Collected data entries >>
═══

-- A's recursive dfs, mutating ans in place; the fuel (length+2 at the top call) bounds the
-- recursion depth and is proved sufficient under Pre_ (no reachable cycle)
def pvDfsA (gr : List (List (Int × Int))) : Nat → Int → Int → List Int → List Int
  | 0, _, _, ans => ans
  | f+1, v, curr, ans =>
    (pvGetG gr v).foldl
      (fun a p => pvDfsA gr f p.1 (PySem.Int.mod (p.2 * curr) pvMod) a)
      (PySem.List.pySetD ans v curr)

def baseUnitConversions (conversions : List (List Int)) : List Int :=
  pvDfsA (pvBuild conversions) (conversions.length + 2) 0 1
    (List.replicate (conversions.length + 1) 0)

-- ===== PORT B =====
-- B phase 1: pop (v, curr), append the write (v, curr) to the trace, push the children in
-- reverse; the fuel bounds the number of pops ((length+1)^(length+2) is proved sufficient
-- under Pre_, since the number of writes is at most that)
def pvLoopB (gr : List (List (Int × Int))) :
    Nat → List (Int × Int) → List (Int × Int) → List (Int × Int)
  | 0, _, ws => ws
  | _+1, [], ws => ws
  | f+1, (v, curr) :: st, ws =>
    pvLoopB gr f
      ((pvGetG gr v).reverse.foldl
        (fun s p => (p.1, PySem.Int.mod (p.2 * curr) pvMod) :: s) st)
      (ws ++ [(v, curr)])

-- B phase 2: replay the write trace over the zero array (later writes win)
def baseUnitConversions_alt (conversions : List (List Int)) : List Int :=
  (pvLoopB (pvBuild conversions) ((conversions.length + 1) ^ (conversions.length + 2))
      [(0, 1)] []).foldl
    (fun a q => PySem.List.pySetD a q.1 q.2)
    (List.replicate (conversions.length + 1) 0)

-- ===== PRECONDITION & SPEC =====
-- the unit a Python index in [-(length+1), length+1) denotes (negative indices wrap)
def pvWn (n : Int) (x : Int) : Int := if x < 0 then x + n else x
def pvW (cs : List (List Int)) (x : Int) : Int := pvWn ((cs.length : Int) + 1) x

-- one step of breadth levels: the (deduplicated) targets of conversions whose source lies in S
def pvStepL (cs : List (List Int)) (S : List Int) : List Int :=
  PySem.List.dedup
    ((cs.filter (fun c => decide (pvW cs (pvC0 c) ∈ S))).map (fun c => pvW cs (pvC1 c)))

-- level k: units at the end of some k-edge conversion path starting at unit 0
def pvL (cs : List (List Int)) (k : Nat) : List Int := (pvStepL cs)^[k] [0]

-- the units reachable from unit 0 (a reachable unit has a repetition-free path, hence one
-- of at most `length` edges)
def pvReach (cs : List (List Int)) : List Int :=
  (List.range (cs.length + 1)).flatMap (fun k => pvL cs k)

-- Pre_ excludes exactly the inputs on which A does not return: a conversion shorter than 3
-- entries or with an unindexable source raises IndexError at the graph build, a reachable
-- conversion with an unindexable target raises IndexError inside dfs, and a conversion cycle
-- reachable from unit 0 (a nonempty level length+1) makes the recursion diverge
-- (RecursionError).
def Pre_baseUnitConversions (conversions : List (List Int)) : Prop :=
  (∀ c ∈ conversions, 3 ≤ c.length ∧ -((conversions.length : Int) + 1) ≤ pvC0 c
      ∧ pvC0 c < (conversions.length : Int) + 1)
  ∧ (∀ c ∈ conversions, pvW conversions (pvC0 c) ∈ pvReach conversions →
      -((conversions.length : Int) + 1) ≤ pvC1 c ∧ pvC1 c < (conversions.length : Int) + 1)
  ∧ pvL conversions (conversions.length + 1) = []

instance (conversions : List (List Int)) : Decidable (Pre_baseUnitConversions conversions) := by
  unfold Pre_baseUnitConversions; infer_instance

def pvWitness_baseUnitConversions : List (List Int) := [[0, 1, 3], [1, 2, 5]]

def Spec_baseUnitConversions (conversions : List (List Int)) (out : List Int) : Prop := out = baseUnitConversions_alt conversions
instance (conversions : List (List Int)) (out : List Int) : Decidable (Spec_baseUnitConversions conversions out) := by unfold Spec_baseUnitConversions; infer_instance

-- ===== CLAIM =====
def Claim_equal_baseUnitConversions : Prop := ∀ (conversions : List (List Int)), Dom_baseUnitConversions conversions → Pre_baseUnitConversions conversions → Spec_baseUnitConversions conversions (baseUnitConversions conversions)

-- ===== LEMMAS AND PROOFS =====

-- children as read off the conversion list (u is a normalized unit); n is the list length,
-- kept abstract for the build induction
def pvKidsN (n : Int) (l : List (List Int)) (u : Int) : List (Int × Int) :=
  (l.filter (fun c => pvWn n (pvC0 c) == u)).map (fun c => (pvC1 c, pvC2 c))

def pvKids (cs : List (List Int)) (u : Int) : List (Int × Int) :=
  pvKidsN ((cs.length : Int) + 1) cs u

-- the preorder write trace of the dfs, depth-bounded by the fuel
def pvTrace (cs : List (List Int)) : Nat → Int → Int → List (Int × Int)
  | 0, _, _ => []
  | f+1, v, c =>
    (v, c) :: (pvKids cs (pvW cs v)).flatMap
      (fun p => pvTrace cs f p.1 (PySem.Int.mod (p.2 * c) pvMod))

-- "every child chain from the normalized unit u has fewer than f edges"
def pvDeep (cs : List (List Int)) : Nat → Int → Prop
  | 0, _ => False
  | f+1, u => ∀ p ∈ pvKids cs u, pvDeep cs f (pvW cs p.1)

═══

Beginning with the line that has "-- of at most" and ending with the line that has "def Pre_baseUnitConversions (conversions", set down the lines above exactly and include no others.

-- of at most `length` edges)
def pvReach (cs : List (List Int)) : List Int :=
  (List.range (cs.length + 1)).flatMap (fun k => pvL cs k)

-- Pre_ excludes exactly the inputs on which A does not return: a conversion shorter than 3
-- entries or with an unindexable source raises IndexError at the graph build, a reachable
-- conversion with an unindexable target raises IndexError inside dfs, and a conversion cycle
-- reachable from unit 0 (a nonempty level length+1) makes the recursion diverge
-- (RecursionError).
def Pre_baseUnitConversions (conversions : List (List Int)) : Prop :=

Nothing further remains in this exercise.